#### Records shown

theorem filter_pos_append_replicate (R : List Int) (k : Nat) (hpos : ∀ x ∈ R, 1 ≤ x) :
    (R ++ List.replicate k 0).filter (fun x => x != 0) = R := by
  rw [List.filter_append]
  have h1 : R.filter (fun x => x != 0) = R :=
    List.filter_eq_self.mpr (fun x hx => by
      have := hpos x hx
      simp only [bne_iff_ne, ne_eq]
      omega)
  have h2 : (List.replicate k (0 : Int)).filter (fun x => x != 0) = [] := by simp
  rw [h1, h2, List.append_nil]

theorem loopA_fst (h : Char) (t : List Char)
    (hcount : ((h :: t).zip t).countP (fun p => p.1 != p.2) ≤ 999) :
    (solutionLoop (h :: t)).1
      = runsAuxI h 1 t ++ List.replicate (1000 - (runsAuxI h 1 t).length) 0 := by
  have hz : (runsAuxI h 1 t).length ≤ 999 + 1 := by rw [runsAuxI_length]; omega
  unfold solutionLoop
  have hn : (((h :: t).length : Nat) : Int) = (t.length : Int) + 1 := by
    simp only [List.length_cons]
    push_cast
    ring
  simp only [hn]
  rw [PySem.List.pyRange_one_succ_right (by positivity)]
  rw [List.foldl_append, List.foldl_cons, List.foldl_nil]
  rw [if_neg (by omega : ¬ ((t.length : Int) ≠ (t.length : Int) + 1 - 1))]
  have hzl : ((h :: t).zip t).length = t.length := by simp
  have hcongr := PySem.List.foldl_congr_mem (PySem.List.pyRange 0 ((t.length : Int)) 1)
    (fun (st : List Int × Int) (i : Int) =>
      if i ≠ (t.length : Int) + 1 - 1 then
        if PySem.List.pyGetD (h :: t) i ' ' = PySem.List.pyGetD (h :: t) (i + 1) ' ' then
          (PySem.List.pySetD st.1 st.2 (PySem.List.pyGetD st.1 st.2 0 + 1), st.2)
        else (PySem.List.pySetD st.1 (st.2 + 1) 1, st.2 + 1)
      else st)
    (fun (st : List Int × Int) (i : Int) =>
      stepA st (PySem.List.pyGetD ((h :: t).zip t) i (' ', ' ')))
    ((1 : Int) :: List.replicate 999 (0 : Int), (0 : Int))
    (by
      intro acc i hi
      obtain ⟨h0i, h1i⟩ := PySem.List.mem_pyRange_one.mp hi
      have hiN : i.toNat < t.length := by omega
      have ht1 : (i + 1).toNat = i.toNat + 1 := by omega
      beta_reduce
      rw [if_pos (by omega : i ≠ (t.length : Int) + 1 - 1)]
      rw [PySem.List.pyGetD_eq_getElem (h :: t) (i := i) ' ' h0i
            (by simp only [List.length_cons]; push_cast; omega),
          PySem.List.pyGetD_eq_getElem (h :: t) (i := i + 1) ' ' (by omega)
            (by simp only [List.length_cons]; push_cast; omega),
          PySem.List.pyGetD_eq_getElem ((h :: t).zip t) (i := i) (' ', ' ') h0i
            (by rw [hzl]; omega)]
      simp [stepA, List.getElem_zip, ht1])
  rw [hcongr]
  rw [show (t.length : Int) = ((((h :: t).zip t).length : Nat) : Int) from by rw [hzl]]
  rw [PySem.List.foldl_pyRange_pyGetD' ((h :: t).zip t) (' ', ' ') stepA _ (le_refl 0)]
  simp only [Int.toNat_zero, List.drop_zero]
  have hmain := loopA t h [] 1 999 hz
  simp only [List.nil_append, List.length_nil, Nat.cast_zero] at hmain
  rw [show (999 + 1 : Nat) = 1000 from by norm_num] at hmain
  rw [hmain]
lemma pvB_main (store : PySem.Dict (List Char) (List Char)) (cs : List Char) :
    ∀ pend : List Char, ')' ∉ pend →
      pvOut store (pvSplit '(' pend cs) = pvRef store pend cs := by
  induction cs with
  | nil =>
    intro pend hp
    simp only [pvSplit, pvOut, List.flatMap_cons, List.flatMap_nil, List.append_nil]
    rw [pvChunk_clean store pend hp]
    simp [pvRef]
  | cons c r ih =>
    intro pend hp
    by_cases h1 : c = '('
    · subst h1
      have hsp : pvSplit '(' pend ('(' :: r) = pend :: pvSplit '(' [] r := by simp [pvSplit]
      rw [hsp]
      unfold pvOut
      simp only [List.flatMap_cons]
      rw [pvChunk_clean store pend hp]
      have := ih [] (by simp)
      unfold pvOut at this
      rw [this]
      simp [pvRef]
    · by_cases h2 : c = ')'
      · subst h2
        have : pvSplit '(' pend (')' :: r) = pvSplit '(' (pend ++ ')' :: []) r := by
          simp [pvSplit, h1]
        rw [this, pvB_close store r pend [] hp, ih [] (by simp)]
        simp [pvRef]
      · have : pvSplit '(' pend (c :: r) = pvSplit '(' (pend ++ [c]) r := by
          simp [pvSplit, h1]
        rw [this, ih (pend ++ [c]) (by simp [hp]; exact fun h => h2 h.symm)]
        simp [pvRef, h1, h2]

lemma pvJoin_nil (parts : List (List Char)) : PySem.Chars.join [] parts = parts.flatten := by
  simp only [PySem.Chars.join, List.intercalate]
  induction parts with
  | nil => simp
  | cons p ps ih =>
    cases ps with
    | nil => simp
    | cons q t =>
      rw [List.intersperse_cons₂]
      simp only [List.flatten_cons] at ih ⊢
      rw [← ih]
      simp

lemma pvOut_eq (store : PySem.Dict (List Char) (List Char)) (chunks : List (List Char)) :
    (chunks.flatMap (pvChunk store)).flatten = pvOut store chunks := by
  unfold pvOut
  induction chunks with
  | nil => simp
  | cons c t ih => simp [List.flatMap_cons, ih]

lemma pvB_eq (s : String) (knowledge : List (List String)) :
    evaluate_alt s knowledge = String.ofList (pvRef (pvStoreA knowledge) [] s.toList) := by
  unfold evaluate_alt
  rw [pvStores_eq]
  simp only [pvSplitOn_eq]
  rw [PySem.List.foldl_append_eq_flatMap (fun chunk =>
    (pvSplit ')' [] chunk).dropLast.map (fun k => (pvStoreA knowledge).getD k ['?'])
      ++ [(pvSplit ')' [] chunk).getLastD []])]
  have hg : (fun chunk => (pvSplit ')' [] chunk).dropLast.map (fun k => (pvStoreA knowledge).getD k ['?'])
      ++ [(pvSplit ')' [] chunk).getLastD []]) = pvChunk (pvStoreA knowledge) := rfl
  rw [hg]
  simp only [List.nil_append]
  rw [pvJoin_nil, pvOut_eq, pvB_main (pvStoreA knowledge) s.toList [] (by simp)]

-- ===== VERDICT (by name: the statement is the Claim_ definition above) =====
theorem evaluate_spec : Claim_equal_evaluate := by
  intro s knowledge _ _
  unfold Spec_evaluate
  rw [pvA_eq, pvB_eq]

########

__Work instructions__
Copy every line of the material in which the word "lemma" occurs.

__Task solution__
lemma pvB_main (store : PySem.Dict (List Char) (List Char)) (cs : List Char) :
lemma pvJoin_nil (parts : List (List Char)) : PySem.Chars.join [] parts = parts.flatten := by
lemma pvOut_eq (store : PySem.Dict (List Char) (List Char)) (chunks : List (List Char)) :
lemma pvB_eq (s : String) (knowledge : List (List String)) :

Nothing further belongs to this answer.